Stored data:

-- pv_equiv track=rewrite | github.com/avniproject/avni-ai | dify/knowledge_base/tools/generate_kb.py | _split_at_headings
-- ===== SOURCE A (Python) =====
-- def _split_at_headings(text):
--     """Split text into (heading, content) tuples at ## boundaries."""
--     sections = []
--     current_heading = None
--     current_lines = []
--
--     for line in text.split("\n"):
--         if line.startswith("## "):
--             # Save previous section
--             if current_heading is not None or current_lines:
--                 sections.append((current_heading, "\n".join(current_lines).strip()))
--             current_heading = line[3:].strip()
--             current_lines = []
--         else:
--             current_lines.append(line)
--
--     # Save last section
--     if current_heading is not None or current_lines:
--         sections.append((current_heading, "\n".join(current_lines).strip()))
--
--     # Filter out empty sections and sections with no heading (preamble text)
--     # Keep preamble only if it has substantial content
--     result = []
--     for heading, content in sections:
--         if heading is None:
--             if len(content.split()) > 20:  # Keep preamble if substantial
--                 result.append(("Overview", content))
--         elif content:
--             result.append((heading, content))
--
--     return result
-- ===== SOURCE B (Python) =====
-- def _split_at_headings(text):
--     """Split text into (heading, content) tuples at ## boundaries."""
--     lines = text.split("\n")
--     is_head = lambda l: l.startswith("## ")
--     result = []
--     pre_lines = []
--     i = 0
--     while i < len(lines) and not is_head(lines[i]):
--         pre_lines.append(lines[i])
--         i += 1
--     pre = "\n".join(pre_lines).strip()
--     if len(pre.split()) > 20:
--         result.append(("Overview", pre))
--     while i < len(lines):
--         heading = lines[i][3:].strip()
--         j = i + 1
--         body = []
--         while j < len(lines) and not is_head(lines[j]):
--             body.append(lines[j])
--             j += 1
--         content = "\n".join(body).strip()
--         if content:
--             result.append((heading, content))
--         i = j
--     return result
-- ===== Notes on version B (the rewrite author's own statement) =====
-- stated objective: alternative
-- what changed: Replaces A's single stateful scan (optional current-heading + pending-lines accumulator, then a second filtering pass over collected sections) with a direct span decomposition: take the preamble prefix, then repeatedly split off each heading and its body span, emitting each kept section immediately with no intermediate section list and no Optional heading state.
import Mathlib
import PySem

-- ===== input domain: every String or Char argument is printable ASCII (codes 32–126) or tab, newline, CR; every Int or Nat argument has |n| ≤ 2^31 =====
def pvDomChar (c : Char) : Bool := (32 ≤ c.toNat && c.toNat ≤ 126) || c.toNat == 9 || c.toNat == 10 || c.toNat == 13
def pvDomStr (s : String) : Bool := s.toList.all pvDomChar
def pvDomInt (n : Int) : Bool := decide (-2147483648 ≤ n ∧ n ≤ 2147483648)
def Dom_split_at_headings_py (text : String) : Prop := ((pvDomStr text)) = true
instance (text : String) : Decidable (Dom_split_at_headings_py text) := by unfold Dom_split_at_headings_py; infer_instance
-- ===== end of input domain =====

-- B replaces A's stateful accumulator scan + post-filter by a span decomposition emitting sections directly (alternative, same cost).

-- ===== PORT A =====
-- one loop step of A's 'for line in text.split("\n")': state = (sections, current_heading, current_lines)
def pvStepA (st : List (Option String × String) × Option String × List String) (line : String) :
    List (Option String × String) × Option String × List String :=
  if PySem.Str.startswith line "## " then
    ((if st.2.1.isSome ∨ st.2.2 ≠ [] then
        st.1 ++ [(st.2.1, PySem.Str.strip (PySem.Str.join "\n" st.2.2))]
      else st.1),
     some (PySem.Str.strip (PySem.Str.slice line (some 3) none)), [])
  else (st.1, st.2.1, st.2.2 ++ [line])

-- one step of A's filtering loop over sections
def pvFiltStepA (res : List (String × String)) (hc : Option String × String) : List (String × String) :=
  match hc.1 with
  | none => if (PySem.Str.split₀ hc.2).length > 20 then res ++ [("Overview", hc.2)] else res
  | some h => if hc.2 ≠ "" then res ++ [(h, hc.2)] else res

def split_at_headings_py (text : String) : List (String × String) :=
  let lines := (PySem.Str.split? text "\n").getD []
  let st := lines.foldl pvStepA ([], none, [])
  let sections :=
    if st.2.1.isSome ∨ st.2.2 ≠ [] then
      st.1 ++ [(st.2.1, PySem.Str.strip (PySem.Str.join "\n" st.2.2))]
    else st.1
  sections.foldl pvFiltStepA []

-- ===== PORT B =====
def pvNotHead (l : String) : Bool := !(PySem.Str.startswith l "## ")

-- B's outer while-loop: lines begins with a heading line (or is empty); split off heading + body span
def pvGo (lines : List String) : List (String × String) :=
  match lines with
  | [] => []
  | l :: ls =>
    let body := ls.takeWhile pvNotHead
    let rest := ls.dropWhile pvNotHead
    let content := PySem.Str.strip (PySem.Str.join "\n" body)
    (if content ≠ "" then [(PySem.Str.strip (PySem.Str.slice l (some 3) none), content)] else [])
      ++ pvGo rest
termination_by lines.length
decreasing_by
  exact Nat.lt_succ_of_le (List.length_dropWhile_le pvNotHead ls)

def split_at_headings_py_alt (text : String) : List (String × String) :=
  let lines := (PySem.Str.split? text "\n").getD []
  let pre := PySem.Str.strip (PySem.Str.join "\n" (lines.takeWhile pvNotHead))
  (if (PySem.Str.split₀ pre).length > 20 then [("Overview", pre)] else [])
    ++ pvGo (lines.dropWhile pvNotHead)

-- ===== PRECONDITION & SPEC =====
def Spec_split_at_headings_py (text : String) (out : List (String × String)) : Prop := out = split_at_headings_py_alt text
instance (text : String) (out : List (String × String)) : Decidable (Spec_split_at_headings_py text out) := by unfold Spec_split_at_headings_py; infer_instance

-- ===== CLAIM (what is proved, stated in full; the proofs are below) =====
def Claim_equal_split_at_headings_py : Prop := ∀ (text : String), Dom_split_at_headings_py text → Spec_split_at_headings_py text (split_at_headings_py text)

-- ===== LEMMAS AND PROOFS =====
-- A's "save section" step, abstracted
def pvClose (h : Option String) (cur : List String) : List (Option String × String) :=
  if h.isSome ∨ cur ≠ [] then [(h, PySem.Str.strip (PySem.Str.join "\n" cur))] else []

-- the sections list A's first loop produces from state (h, cur) on remaining lines
def pvSecs (h : Option String) (cur : List String) : List String → List (Option String × String)
  | [] => pvClose h cur
  | l :: ls =>
    if PySem.Str.startswith l "## " then
      pvClose h cur ++ pvSecs (some (PySem.Str.strip (PySem.Str.slice l (some 3) none))) [] ls
    else
      pvSecs h (cur ++ [l]) ls

-- A's second loop as a filterMap-style recursion
def pvFilt : List (Option String × String) → List (String × String)
  | [] => []
  | (none, c) :: rest =>
      (if (PySem.Str.split₀ c).length > 20 then [("Overview", c)] else []) ++ pvFilt rest
  | (some h, c) :: rest =>
      (if c ≠ "" then [(h, c)] else []) ++ pvFilt rest

theorem pvGo_nil : pvGo [] = [] := by rw [pvGo.eq_def]

theorem pvGo_cons (l : String) (ls : List String) :
    pvGo (l :: ls) =
      (if PySem.Str.strip (PySem.Str.join "\n" (ls.takeWhile pvNotHead)) ≠ "" then
        [(PySem.Str.strip (PySem.Str.slice l (some 3) none),
          PySem.Str.strip (PySem.Str.join "\n" (ls.takeWhile pvNotHead)))]
      else []) ++ pvGo (ls.dropWhile pvNotHead) := by
  rw [pvGo.eq_def]

theorem pvSecsA (ls : List String) (acc : List (Option String × String)) (h : Option String) (cur : List String) :
    (if (ls.foldl pvStepA (acc, h, cur)).2.1.isSome ∨ (ls.foldl pvStepA (acc, h, cur)).2.2 ≠ [] then
       (ls.foldl pvStepA (acc, h, cur)).1 ++
         [((ls.foldl pvStepA (acc, h, cur)).2.1, PySem.Str.strip (PySem.Str.join "\n" (ls.foldl pvStepA (acc, h, cur)).2.2))]
     else (ls.foldl pvStepA (acc, h, cur)).1) = acc ++ pvSecs h cur ls := by
  induction ls generalizing acc h cur with
  | nil => simp only [List.foldl_nil, pvSecs, pvClose]; split_ifs <;> simp
  | cons l ls ih =>
    simp only [List.foldl_cons, pvStepA, pvSecs]
    cases hs : PySem.Str.startswith l "## " with
    | true =>
      simp only [if_true]
      rw [ih]
      by_cases hc : h.isSome ∨ cur ≠ []
      · simp [pvClose, hc]
      · simp [pvClose, hc]
    | false =>
      simp only [Bool.false_eq_true, if_false]
      rw [ih]

theorem pvFiltA (secs : List (Option String × String)) (res : List (String × String)) :
    secs.foldl pvFiltStepA res = res ++ pvFilt secs := by
  induction secs generalizing res with
  | nil => simp [pvFilt]
  | cons hc rest ih =>
    obtain ⟨h, c⟩ := hc
    cases h with
    | none =>
      simp only [List.foldl_cons, pvFiltStepA, pvFilt]
      rw [ih]; split_ifs <;> simp
    | some h =>
      simp only [List.foldl_cons, pvFiltStepA, pvFilt]
      rw [ih]; split_ifs <;> simp

theorem pvFilt_append (xs ys : List (Option String × String)) :
    pvFilt (xs ++ ys) = pvFilt xs ++ pvFilt ys := by
  induction xs with
  | nil => simp [pvFilt]
  | cons hc rest ih =>
    obtain ⟨h, c⟩ := hc
    cases h <;> simp [pvFilt, ih]

theorem pvFilt_close_some (h : String) (cur : List String) :
    pvFilt (pvClose (some h) cur) =
      (if PySem.Str.strip (PySem.Str.join "\n" cur) ≠ "" then
        [(h, PySem.Str.strip (PySem.Str.join "\n" cur))] else []) := by
  simp only [pvClose, Option.isSome_some, true_or, if_pos]
  split_ifs <;> simp_all [pvFilt]

theorem pvFilt_some (ls : List String) (h : String) (cur : List String) :
    pvFilt (pvSecs (some h) cur ls) =
      (if PySem.Str.strip (PySem.Str.join "\n" (cur ++ ls.takeWhile pvNotHead)) ≠ "" then
        [(h, PySem.Str.strip (PySem.Str.join "\n" (cur ++ ls.takeWhile pvNotHead)))] else [])
        ++ pvGo (ls.dropWhile pvNotHead) := by
  induction ls generalizing h cur with
  | nil =>
    simp only [pvSecs, List.takeWhile_nil, List.dropWhile_nil, List.append_nil, pvGo_nil,
      pvFilt_close_some]
  | cons l ls ih =>
    cases hs : PySem.Str.startswith l "## " with
    | true =>
      have hn : pvNotHead l = false := by simp only [pvNotHead, hs, Bool.not_true]
      simp only [pvSecs, hs, if_true, pvFilt_append, List.takeWhile_cons, hn,
        Bool.false_eq_true, if_false, List.dropWhile_cons, List.append_nil, pvGo_cons]
      rw [ih, pvFilt_close_some]
      simp
    | false =>
      have hn : pvNotHead l = true := by simp only [pvNotHead, hs, Bool.not_false]
      simp only [pvSecs, hs, Bool.false_eq_true, if_false, List.takeWhile_cons, hn,
        if_true, List.dropWhile_cons]
      rw [ih]
      simp

theorem pvFilt_close_none (cur : List String) :
    pvFilt (pvClose none cur) =
      (if (PySem.Str.split₀ (PySem.Str.strip (PySem.Str.join "\n" cur))).length > 20 then
        [("Overview", PySem.Str.strip (PySem.Str.join "\n" cur))] else []) := by
  by_cases hc : cur = []
  · subst hc
    simp only [pvClose]
    norm_num [pvFilt]
    decide
  · simp [pvClose, hc, pvFilt]

theorem pvFilt_none (ls : List String) (cur : List String) :
    pvFilt (pvSecs none cur ls) =
      (if (PySem.Str.split₀ (PySem.Str.strip (PySem.Str.join "\n" (cur ++ ls.takeWhile pvNotHead)))).length > 20 then
        [("Overview", PySem.Str.strip (PySem.Str.join "\n" (cur ++ ls.takeWhile pvNotHead)))] else [])
        ++ pvGo (ls.dropWhile pvNotHead) := by
  induction ls generalizing cur with
  | nil =>
    simp only [pvSecs, List.takeWhile_nil, List.dropWhile_nil, List.append_nil, pvGo_nil,
      pvFilt_close_none]
  | cons l ls ih =>
    cases hs : PySem.Str.startswith l "## " with
    | true =>
      have hn : pvNotHead l = false := by simp only [pvNotHead, hs, Bool.not_true]
      simp only [pvSecs, hs, if_true, pvFilt_append, List.takeWhile_cons, hn,
        Bool.false_eq_true, if_false, List.dropWhile_cons, List.append_nil, pvGo_cons]
      rw [pvFilt_some, pvFilt_close_none]
      simp
    | false =>
      have hn : pvNotHead l = true := by simp only [pvNotHead, hs, Bool.not_false]
      simp only [pvSecs, hs, Bool.false_eq_true, if_false, List.takeWhile_cons, hn,
        if_true, List.dropWhile_cons]
      rw [ih]
      simp

-- ===== VERDICT (by name: the statement is the Claim_ definition above) =====
theorem split_at_headings_py_spec : Claim_equal_split_at_headings_py := by
  intro text _
  unfold Spec_split_at_headings_py split_at_headings_py split_at_headings_py_alt
  simp only [pvFiltA, pvSecsA, List.nil_append, pvFilt_none, List.nil_append]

Goal of the exercise:
Your answer should consist only of the lines above between the line holding "-- ===== Notes" and the line holding "def Dom_split_at_headings_py (text", inclusive, each transcribed exactly.

Worked solution:
-- ===== Notes on version B (the rewrite author's own statement) =====
-- stated objective: alternative
-- what changed: Replaces A's single stateful scan (optional current-heading + pending-lines accumulator, then a second filtering pass over collected sections) with a direct span decomposition: take the preamble prefix, then repeatedly split off each heading and its body span, emitting each kept section immediately with no intermediate section list and no Optional heading state.
import Mathlib
import PySem

-- ===== input domain: every String or Char argument is printable ASCII (codes 32–126) or tab, newline, CR; every Int or Nat argument has |n| ≤ 2^31 =====
def pvDomChar (c : Char) : Bool := (32 ≤ c.toNat && c.toNat ≤ 126) || c.toNat == 9 || c.toNat == 10 || c.toNat == 13
def pvDomStr (s : String) : Bool := s.toList.all pvDomChar
def pvDomInt (n : Int) : Bool := decide (-2147483648 ≤ n ∧ n ≤ 2147483648)
def Dom_split_at_headings_py (text : String) : Prop := ((pvDomStr text)) = true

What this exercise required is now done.